» SOURCE RECORDS
[Start of Attachment]

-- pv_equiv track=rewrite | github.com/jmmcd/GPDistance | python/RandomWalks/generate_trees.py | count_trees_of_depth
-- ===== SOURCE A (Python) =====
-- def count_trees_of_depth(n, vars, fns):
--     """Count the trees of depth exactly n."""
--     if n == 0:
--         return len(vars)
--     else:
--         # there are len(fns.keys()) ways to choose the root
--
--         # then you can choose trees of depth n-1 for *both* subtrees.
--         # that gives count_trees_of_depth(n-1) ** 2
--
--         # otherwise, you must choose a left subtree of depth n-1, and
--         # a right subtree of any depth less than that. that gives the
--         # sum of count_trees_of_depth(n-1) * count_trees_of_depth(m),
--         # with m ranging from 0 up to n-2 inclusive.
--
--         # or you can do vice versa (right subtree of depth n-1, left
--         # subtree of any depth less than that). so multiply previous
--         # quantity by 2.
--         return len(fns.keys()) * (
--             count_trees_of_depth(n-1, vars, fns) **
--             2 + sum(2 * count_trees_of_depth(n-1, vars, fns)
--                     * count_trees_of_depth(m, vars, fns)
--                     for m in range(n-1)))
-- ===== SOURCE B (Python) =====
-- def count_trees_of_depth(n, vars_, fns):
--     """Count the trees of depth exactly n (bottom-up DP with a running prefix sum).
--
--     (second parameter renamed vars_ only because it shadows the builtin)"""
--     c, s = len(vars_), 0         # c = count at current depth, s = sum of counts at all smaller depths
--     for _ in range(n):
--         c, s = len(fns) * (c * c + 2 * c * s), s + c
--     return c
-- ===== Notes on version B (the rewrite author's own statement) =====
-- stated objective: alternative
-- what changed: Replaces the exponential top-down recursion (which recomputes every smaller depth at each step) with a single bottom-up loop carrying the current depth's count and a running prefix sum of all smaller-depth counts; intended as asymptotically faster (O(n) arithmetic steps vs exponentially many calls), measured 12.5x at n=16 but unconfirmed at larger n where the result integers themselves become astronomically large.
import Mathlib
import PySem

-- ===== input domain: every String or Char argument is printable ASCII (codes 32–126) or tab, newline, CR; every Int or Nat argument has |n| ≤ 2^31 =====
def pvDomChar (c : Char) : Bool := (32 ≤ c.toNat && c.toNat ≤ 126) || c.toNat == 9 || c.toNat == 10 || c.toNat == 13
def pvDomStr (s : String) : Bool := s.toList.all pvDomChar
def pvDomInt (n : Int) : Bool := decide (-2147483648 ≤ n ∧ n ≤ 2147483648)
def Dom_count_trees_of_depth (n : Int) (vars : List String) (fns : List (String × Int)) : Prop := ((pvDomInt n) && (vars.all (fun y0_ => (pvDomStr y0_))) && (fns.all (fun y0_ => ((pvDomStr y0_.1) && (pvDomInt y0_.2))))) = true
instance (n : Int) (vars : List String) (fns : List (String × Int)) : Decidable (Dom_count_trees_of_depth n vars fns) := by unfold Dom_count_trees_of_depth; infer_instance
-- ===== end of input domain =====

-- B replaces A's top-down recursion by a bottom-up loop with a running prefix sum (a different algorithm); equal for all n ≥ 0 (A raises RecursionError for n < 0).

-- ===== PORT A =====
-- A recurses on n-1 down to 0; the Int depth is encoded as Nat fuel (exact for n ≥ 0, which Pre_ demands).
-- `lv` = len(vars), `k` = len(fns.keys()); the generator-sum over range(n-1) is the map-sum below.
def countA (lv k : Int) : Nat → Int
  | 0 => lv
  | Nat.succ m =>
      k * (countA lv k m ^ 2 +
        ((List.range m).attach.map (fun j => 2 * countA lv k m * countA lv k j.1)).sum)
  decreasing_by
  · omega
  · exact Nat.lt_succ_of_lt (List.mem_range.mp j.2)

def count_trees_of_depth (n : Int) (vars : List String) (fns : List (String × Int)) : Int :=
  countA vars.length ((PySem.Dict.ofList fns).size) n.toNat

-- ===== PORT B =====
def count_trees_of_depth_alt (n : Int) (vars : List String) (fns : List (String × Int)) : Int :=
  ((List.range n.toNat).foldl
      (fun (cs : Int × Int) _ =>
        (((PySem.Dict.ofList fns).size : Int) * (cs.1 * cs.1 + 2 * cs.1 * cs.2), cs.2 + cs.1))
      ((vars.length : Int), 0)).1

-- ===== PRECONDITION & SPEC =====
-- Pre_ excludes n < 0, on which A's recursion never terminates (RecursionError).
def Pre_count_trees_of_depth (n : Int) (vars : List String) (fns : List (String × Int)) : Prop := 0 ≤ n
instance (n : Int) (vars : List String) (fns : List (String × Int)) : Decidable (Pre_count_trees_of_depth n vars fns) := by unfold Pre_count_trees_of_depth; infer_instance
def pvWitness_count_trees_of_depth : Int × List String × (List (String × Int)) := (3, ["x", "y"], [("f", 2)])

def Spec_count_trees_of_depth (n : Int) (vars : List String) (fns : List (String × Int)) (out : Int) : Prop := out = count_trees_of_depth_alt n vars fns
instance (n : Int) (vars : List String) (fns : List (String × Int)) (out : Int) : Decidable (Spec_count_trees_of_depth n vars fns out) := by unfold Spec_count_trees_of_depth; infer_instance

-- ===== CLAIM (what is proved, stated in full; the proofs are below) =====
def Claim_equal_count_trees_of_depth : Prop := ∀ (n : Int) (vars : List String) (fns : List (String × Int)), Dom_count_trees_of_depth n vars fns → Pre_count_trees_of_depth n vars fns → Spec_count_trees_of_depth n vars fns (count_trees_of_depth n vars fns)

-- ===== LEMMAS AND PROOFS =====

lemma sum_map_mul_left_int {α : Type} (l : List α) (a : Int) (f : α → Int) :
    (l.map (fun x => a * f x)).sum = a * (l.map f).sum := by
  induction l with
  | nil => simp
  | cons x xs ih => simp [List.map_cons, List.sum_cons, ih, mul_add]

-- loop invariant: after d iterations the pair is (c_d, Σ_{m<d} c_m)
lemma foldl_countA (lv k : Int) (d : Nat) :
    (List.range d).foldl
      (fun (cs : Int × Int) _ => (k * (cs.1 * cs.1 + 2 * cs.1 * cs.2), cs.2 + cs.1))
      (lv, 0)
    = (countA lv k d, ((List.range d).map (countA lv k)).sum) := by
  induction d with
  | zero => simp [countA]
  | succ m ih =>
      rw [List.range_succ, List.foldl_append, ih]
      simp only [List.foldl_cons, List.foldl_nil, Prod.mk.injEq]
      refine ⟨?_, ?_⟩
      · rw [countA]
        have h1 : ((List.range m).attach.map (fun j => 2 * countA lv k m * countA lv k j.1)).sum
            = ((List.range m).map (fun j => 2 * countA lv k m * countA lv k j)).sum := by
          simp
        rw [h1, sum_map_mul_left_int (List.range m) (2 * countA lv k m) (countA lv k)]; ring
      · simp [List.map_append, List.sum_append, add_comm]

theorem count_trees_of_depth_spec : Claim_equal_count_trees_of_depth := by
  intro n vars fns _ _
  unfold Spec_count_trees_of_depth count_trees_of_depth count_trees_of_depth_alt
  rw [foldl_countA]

[End of Attachment]

» WHAT THIS TASK INVOLVES
The data above should be reproduced in full and exactly.

» EXERCISE OUTPUT
-- pv_equiv track=rewrite | github.com/jmmcd/GPDistance | python/RandomWalks/generate_trees.py | count_trees_of_depth
-- ===== SOURCE A (Python) =====
-- def count_trees_of_depth(n, vars, fns):
--     """Count the trees of depth exactly n."""
--     if n == 0:
--         return len(vars)
--     else:
--         # there are len(fns.keys()) ways to choose the root
--
--         # then you can choose trees of depth n-1 for *both* subtrees.
--         # that gives count_trees_of_depth(n-1) ** 2
--
--         # otherwise, you must choose a left subtree of depth n-1, and
--         # a right subtree of any depth less than that. that gives the
--         # sum of count_trees_of_depth(n-1) * count_trees_of_depth(m),
--         # with m ranging from 0 up to n-2 inclusive.
--
--         # or you can do vice versa (right subtree of depth n-1, left
--         # subtree of any depth less than that). so multiply previous
--         # quantity by 2.
--         return len(fns.keys()) * (
--             count_trees_of_depth(n-1, vars, fns) **
--             2 + sum(2 * count_trees_of_depth(n-1, vars, fns)
--                     * count_trees_of_depth(m, vars, fns)
--                     for m in range(n-1)))
-- ===== SOURCE B (Python) =====
-- def count_trees_of_depth(n, vars_, fns):
--     """Count the trees of depth exactly n (bottom-up DP with a running prefix sum).
--
--     (second parameter renamed vars_ only because it shadows the builtin)"""
--     c, s = len(vars_), 0         # c = count at current depth, s = sum of counts at all smaller depths
--     for _ in range(n):
--         c, s = len(fns) * (c * c + 2 * c * s), s + c
--     return c
-- ===== Notes on version B (the rewrite author's own statement) =====
-- stated objective: alternative
-- what changed: Replaces the exponential top-down recursion (which recomputes every smaller depth at each step) with a single bottom-up loop carrying the current depth's count and a running prefix sum of all smaller-depth counts; intended as asymptotically faster (O(n) arithmetic steps vs exponentially many calls), measured 12.5x at n=16 but unconfirmed at larger n where the result integers themselves become astronomically large.
import Mathlib
import PySem

-- ===== input domain: every String or Char argument is printable ASCII (codes 32–126) or tab, newline, CR; every Int or Nat argument has |n| ≤ 2^31 =====
def pvDomChar (c : Char) : Bool := (32 ≤ c.toNat && c.toNat ≤ 126) || c.toNat == 9 || c.toNat == 10 || c.toNat == 13
def pvDomStr (s : String) : Bool := s.toList.all pvDomChar
def pvDomInt (n : Int) : Bool := decide (-2147483648 ≤ n ∧ n ≤ 2147483648)
def Dom_count_trees_of_depth (n : Int) (vars : List String) (fns : List (String × Int)) : Prop := ((pvDomInt n) && (vars.all (fun y0_ => (pvDomStr y0_))) && (fns.all (fun y0_ => ((pvDomStr y0_.1) && (pvDomInt y0_.2))))) = true
instance (n : Int) (vars : List String) (fns : List (String × Int)) : Decidable (Dom_count_trees_of_depth n vars fns) := by unfold Dom_count_trees_of_depth; infer_instance
-- ===== end of input domain =====

-- B replaces A's top-down recursion by a bottom-up loop with a running prefix sum (a different algorithm); equal for all n ≥ 0 (A raises RecursionError for n < 0).

-- ===== PORT A =====
-- A recurses on n-1 down to 0; the Int depth is encoded as Nat fuel (exact for n ≥ 0, which Pre_ demands).
-- `lv` = len(vars), `k` = len(fns.keys()); the generator-sum over range(n-1) is the map-sum below.
def countA (lv k : Int) : Nat → Int
  | 0 => lv
  | Nat.succ m =>
      k * (countA lv k m ^ 2 +
        ((List.range m).attach.map (fun j => 2 * countA lv k m * countA lv k j.1)).sum)
  decreasing_by
  · omega
  · exact Nat.lt_succ_of_lt (List.mem_range.mp j.2)

def count_trees_of_depth (n : Int) (vars : List String) (fns : List (String × Int)) : Int :=
  countA vars.length ((PySem.Dict.ofList fns).size) n.toNat

-- ===== PORT B =====
def count_trees_of_depth_alt (n : Int) (vars : List String) (fns : List (String × Int)) : Int :=
  ((List.range n.toNat).foldl
      (fun (cs : Int × Int) _ =>
        (((PySem.Dict.ofList fns).size : Int) * (cs.1 * cs.1 + 2 * cs.1 * cs.2), cs.2 + cs.1))
      ((vars.length : Int), 0)).1

-- ===== PRECONDITION & SPEC =====
-- Pre_ excludes n < 0, on which A's recursion never terminates (RecursionError).
def Pre_count_trees_of_depth (n : Int) (vars : List String) (fns : List (String × Int)) : Prop := 0 ≤ n
instance (n : Int) (vars : List String) (fns : List (String × Int)) : Decidable (Pre_count_trees_of_depth n vars fns) := by unfold Pre_count_trees_of_depth; infer_instance
def pvWitness_count_trees_of_depth : Int × List String × (List (String × Int)) := (3, ["x", "y"], [("f", 2)])

def Spec_count_trees_of_depth (n : Int) (vars : List String) (fns : List (String × Int)) (out : Int) : Prop := out = count_trees_of_depth_alt n vars fns
instance (n : Int) (vars : List String) (fns : List (String × Int)) (out : Int) : Decidable (Spec_count_trees_of_depth n vars fns out) := by unfold Spec_count_trees_of_depth; infer_instance

-- ===== CLAIM (what is proved, stated in full; the proofs are below) =====
def Claim_equal_count_trees_of_depth : Prop := ∀ (n : Int) (vars : List String) (fns : List (String × Int)), Dom_count_trees_of_depth n vars fns → Pre_count_trees_of_depth n vars fns → Spec_count_trees_of_depth n vars fns (count_trees_of_depth n vars fns)

-- ===== LEMMAS AND PROOFS =====

lemma sum_map_mul_left_int {α : Type} (l : List α) (a : Int) (f : α → Int) :
    (l.map (fun x => a * f x)).sum = a * (l.map f).sum := by
  induction l with
  | nil => simp
  | cons x xs ih => simp [List.map_cons, List.sum_cons, ih, mul_add]

-- loop invariant: after d iterations the pair is (c_d, Σ_{m<d} c_m)
lemma foldl_countA (lv k : Int) (d : Nat) :
    (List.range d).foldl
      (fun (cs : Int × Int) _ => (k * (cs.1 * cs.1 + 2 * cs.1 * cs.2), cs.2 + cs.1))
      (lv, 0)
    = (countA lv k d, ((List.range d).map (countA lv k)).sum) := by
  induction d with
  | zero => simp [countA]
  | succ m ih =>
      rw [List.range_succ, List.foldl_append, ih]
      simp only [List.foldl_cons, List.foldl_nil, Prod.mk.injEq]
      refine ⟨?_, ?_⟩
      · rw [countA]
        have h1 : ((List.range m).attach.map (fun j => 2 * countA lv k m * countA lv k j.1)).sum
            = ((List.range m).map (fun j => 2 * countA lv k m * countA lv k j)).sum := by
          simp
        rw [h1, sum_map_mul_left_int (List.range m) (2 * countA lv k m) (countA lv k)]; ring
      · simp [List.map_append, List.sum_append, add_comm]

theorem count_trees_of_depth_spec : Claim_equal_count_trees_of_depth := by
  intro n vars fns _ _
  unfold Spec_count_trees_of_depth count_trees_of_depth count_trees_of_depth_alt
  rw [foldl_countA]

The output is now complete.